*TASK REQUIREMENTS*
Starting at the top of the data and ending with the line that holds "-- stated objective: alternative", transcribe each line exactly; include both ends.

*SOURCE MATERIAL*
-- pv_equiv track=rewrite | github.com/himaja007/scaler | dsa_notes/intermediateLevelDSA/arrays/aq5_MultipleLeftRotationsOfTheArray.py | solve
-- ===== SOURCE A (Python) =====
-- def solve(A, B):
--     n = len(A)
--     res = []
--
--     for x in B:
--         k = x % n                  # effective rotations
--         rotated = A[k:] + A[:k]    # left rotation by k
--         res.append(rotated)
--
--     return res
-- ===== SOURCE B (Python) =====
-- def solve(A, B):
--     n = len(A)
--     cache = {}
--     res = []
--     for x in B:
--         k = x % n
--         if k not in cache:
--             cache[k] = [A[(k + i) % n] for i in range(n)]
--         res.append(cache[k])
--     return res
-- ===== Notes on version B (the rewrite author's own statement) =====
-- stated objective: alternative
-- what changed: B never slices or concatenates: each rotation is built element-wise by a modular-index gather A[(k+i)%n], and a dictionary keyed by the effective residue k memoizes it so each distinct rotation is constructed only once across all queries.
import Mathlib
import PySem

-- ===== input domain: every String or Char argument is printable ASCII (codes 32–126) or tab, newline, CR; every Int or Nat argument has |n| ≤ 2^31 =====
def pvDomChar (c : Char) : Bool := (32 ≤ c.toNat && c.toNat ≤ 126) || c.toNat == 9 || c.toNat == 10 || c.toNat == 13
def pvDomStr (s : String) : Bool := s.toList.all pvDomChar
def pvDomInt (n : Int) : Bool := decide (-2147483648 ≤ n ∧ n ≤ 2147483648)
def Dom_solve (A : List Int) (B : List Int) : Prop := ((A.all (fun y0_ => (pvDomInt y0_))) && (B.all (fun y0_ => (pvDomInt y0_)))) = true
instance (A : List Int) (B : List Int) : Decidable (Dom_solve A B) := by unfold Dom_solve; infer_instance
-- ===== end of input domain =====

-- B replaces per-query slice-and-concat with a memoized element-wise modular-index gather:
-- a dict keyed by the residue k holds each distinct rotation, built once as [A[(k+i)%n] for i in range(n)].


-- ===== PORT A =====
def solve (A : List Int) (B : List Int) : List (List Int) :=
  let n : Int := (A.length : Int)
  B.foldl (fun res x =>
    let k := PySem.Int.mod x n
    let rotated := PySem.List.slice A (some k) none ++ PySem.List.slice A none (some k)
    res ++ [rotated]) []

-- ===== PORT B =====
-- the comprehension [A[(k + i) % n] for i in range(n)]; index always in range when n > 0
def solveAltGather (A : List Int) (k : Int) : List Int :=
  (PySem.List.pyRange 0 (A.length : Int) 1).map
    (fun i => PySem.List.pyGetD A (PySem.Int.mod (k + i) (A.length : Int)) 0)

def solve_alt (A : List Int) (B : List Int) : List (List Int) :=
  let n : Int := (A.length : Int)
  (B.foldl (fun (st : PySem.Dict Int (List Int) × List (List Int)) x =>
    let k := PySem.Int.mod x n
    let cache := if st.1.contains k then st.1 else st.1.insert k (solveAltGather A k)
    (cache, st.2 ++ [cache.getD k []])) (PySem.Dict.empty, [])).2

-- ===== PRECONDITION & SPEC =====
-- Pre_ excludes only the inputs where Python A raises ZeroDivisionError: A = [] with B nonempty (x % 0).
def Pre_solve (A : List Int) (B : List Int) : Prop := A ≠ [] ∨ B = []
instance (A : List Int) (B : List Int) : Decidable (Pre_solve A B) := by unfold Pre_solve; infer_instance
def pvWitness_solve : List Int × List Int := ([1, 2, 3], [0, 1, 5, -2])
def Spec_solve (A : List Int) (B : List Int) (out : List (List Int)) : Prop := out = solve_alt A B
instance (A : List Int) (B : List Int) (out : List (List Int)) : Decidable (Spec_solve A B out) := by unfold Spec_solve; infer_instance

-- ===== CLAIM (what is proved, stated in full; the proofs are below) =====
def Claim_equal_solve : Prop := ∀ (A : List Int) (B : List Int), Dom_solve A B → Pre_solve A B → Spec_solve A B (solve A B)

-- ===== LEMMAS AND PROOFS =====

-- A's slice-and-concat rotation, named for the proofs
def rotA (A : List Int) (k : Int) : List Int :=
  PySem.List.slice A (some k) none ++ PySem.List.slice A none (some k)

-- the modular gather equals the slice-and-concat rotation (0 ≤ k < n)
lemma gather_eq (A : List Int) (k : Int) (hk0 : 0 ≤ k) (hklt : k < (A.length : Int)) :
    solveAltGather A k = rotA A k := by
  have hkt : k.toNat ≤ A.length := by omega
  unfold solveAltGather rotA
  rw [PySem.List.slice_from _ hk0, PySem.List.slice_to _ hk0]
  apply List.ext_getElem
  · simp [PySem.List.length_pyRange_one]; omega
  · intro i h1 h2
    have hi : i < A.length := by
      simpa [PySem.List.length_pyRange_one] using h1
    rw [List.getElem_map, PySem.List.getElem_pyRange_one]
    by_cases hcase : k.toNat + i < A.length
    · have hm : PySem.Int.mod (k + (0 + (i : Int))) (A.length : Int)
          = ((k.toNat + i : Nat) : Int) := by
        rw [PySem.Int.mod_eq_emod_of_pos (by omega)]
        rw [Int.emod_eq_of_lt (by omega) (by omega)]
        push_cast; omega
      rw [hm, PySem.List.pyGetD_natCast]
      rw [List.getElem_append_left (by simp; omega)]
      rw [List.getElem_drop]
      exact List.getD_eq_getElem A 0 (by omega)
    · have hm : PySem.Int.mod (k + (0 + (i : Int))) (A.length : Int)
          = ((k.toNat + i - A.length : Nat) : Int) := by
        rw [PySem.Int.mod_eq_emod_of_pos (by omega)]
        have h2n : k + (0 + (i : Int)) - (A.length : Int)
            = ((k.toNat + i - A.length : Nat) : Int) := by omega
        rw [← Int.sub_emod_right (k + (0 + (i:Int))) (A.length : Int), h2n]
        exact Int.emod_eq_of_lt (by omega) (by omega)
      rw [hm, PySem.List.pyGetD_natCast]
      rw [List.getElem_append_right (by simp; omega)]
      rw [List.getElem_take]
      have : k.toNat + i - A.length = i - (A.drop k.toNat).length := by simp; omega
      rw [this]
      exact List.getD_eq_getElem A 0 (by simp at h2 ⊢; omega)

-- the fold of B's state machine returns A's fold, under the cache invariant
lemma loop_eq (A : List Int) (hA : A ≠ []) (B : List Int) :
    ∀ (cache : PySem.Dict Int (List Int)) (res : List (List Int)),
      (∀ k v, cache.get? k = some v → v = solveAltGather A k) →
      (B.foldl (fun (st : PySem.Dict Int (List Int) × List (List Int)) x =>
        let k := PySem.Int.mod x (A.length : Int)
        let cache := if st.1.contains k then st.1 else st.1.insert k (solveAltGather A k)
        (cache, st.2 ++ [cache.getD k []])) (cache, res)).2
      = B.foldl (fun res x =>
          let k := PySem.Int.mod x (A.length : Int)
          res ++ [rotA A k]) res := by
  induction B with
  | nil => intro cache res _; rfl
  | cons x B ih =>
      intro cache res hinv
      have hn : (0 : Int) < (A.length : Int) := by
        have := List.length_pos_iff.mpr hA; exact_mod_cast this
      set k : Int := PySem.Int.mod x (A.length : Int) with hk
      simp only [List.foldl_cons]
      rw [show PySem.Int.mod x (A.length : Int) = k from hk.symm]
      by_cases hc : cache.contains k = true
      · have hsome : (cache.get? k).isSome := by
          rw [← PySem.Dict.contains_eq_isSome_get?]; exact hc
        obtain ⟨v, hv⟩ := Option.isSome_iff_exists.mp hsome
        have hval : cache.getD k [] = solveAltGather A k := by
          rw [PySem.Dict.getD_of_get?_eq_some cache ([]) hv, hinv k v hv]
        simp only [hc, if_true]
        rw [ih cache (res ++ [cache.getD k []]) hinv, hval,
            gather_eq A k (PySem.Int.mod_nonneg x hn) (PySem.Int.mod_lt x hn)]
      · have hc' : cache.contains k = false := by simpa using hc
        simp only [hc', Bool.false_eq_true, if_false]
        have hval : (cache.insert k (solveAltGather A k)).getD k [] = solveAltGather A k :=
          PySem.Dict.getD_insert_self _ _ _ _
        have hinv' : ∀ k' v, (cache.insert k (solveAltGather A k)).get? k' = some v →
            v = solveAltGather A k' := by
          intro k' v hv
          rw [PySem.Dict.get?_insert] at hv
          split_ifs at hv with he
          · subst he; exact (Option.some.injEq _ _ ▸ hv).symm
          · exact hinv k' v hv
        rw [ih _ (res ++ [(cache.insert k (solveAltGather A k)).getD k []]) hinv', hval,
            gather_eq A k (PySem.Int.mod_nonneg x hn) (PySem.Int.mod_lt x hn)]

-- ===== VERDICT (by name: the statement is the Claim_ definition above) =====
theorem solve_spec : Claim_equal_solve := by
  intro A B _ hpre
  unfold Spec_solve solve solve_alt
  rcases hpre with hA | hB
  · exact (loop_eq A hA B PySem.Dict.empty []
      (fun k v h => by simp [PySem.Dict.get?_empty] at h)).symm
  · subst hB; rfl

*WRITTEN ANSWER*
-- pv_equiv track=rewrite | github.com/himaja007/scaler | dsa_notes/intermediateLevelDSA/arrays/aq5_MultipleLeftRotationsOfTheArray.py | solve
-- ===== SOURCE A (Python) =====
-- def solve(A, B):
--     n = len(A)
--     res = []
--
--     for x in B:
--         k = x % n                  # effective rotations
--         rotated = A[k:] + A[:k]    # left rotation by k
--         res.append(rotated)
--
--     return res
-- ===== SOURCE B (Python) =====
-- def solve(A, B):
--     n = len(A)
--     cache = {}
--     res = []
--     for x in B:
--         k = x % n
--         if k not in cache:
--             cache[k] = [A[(k + i) % n] for i in range(n)]
--         res.append(cache[k])
--     return res
-- ===== Notes on version B (the rewrite author's own statement) =====
-- stated objective: alternative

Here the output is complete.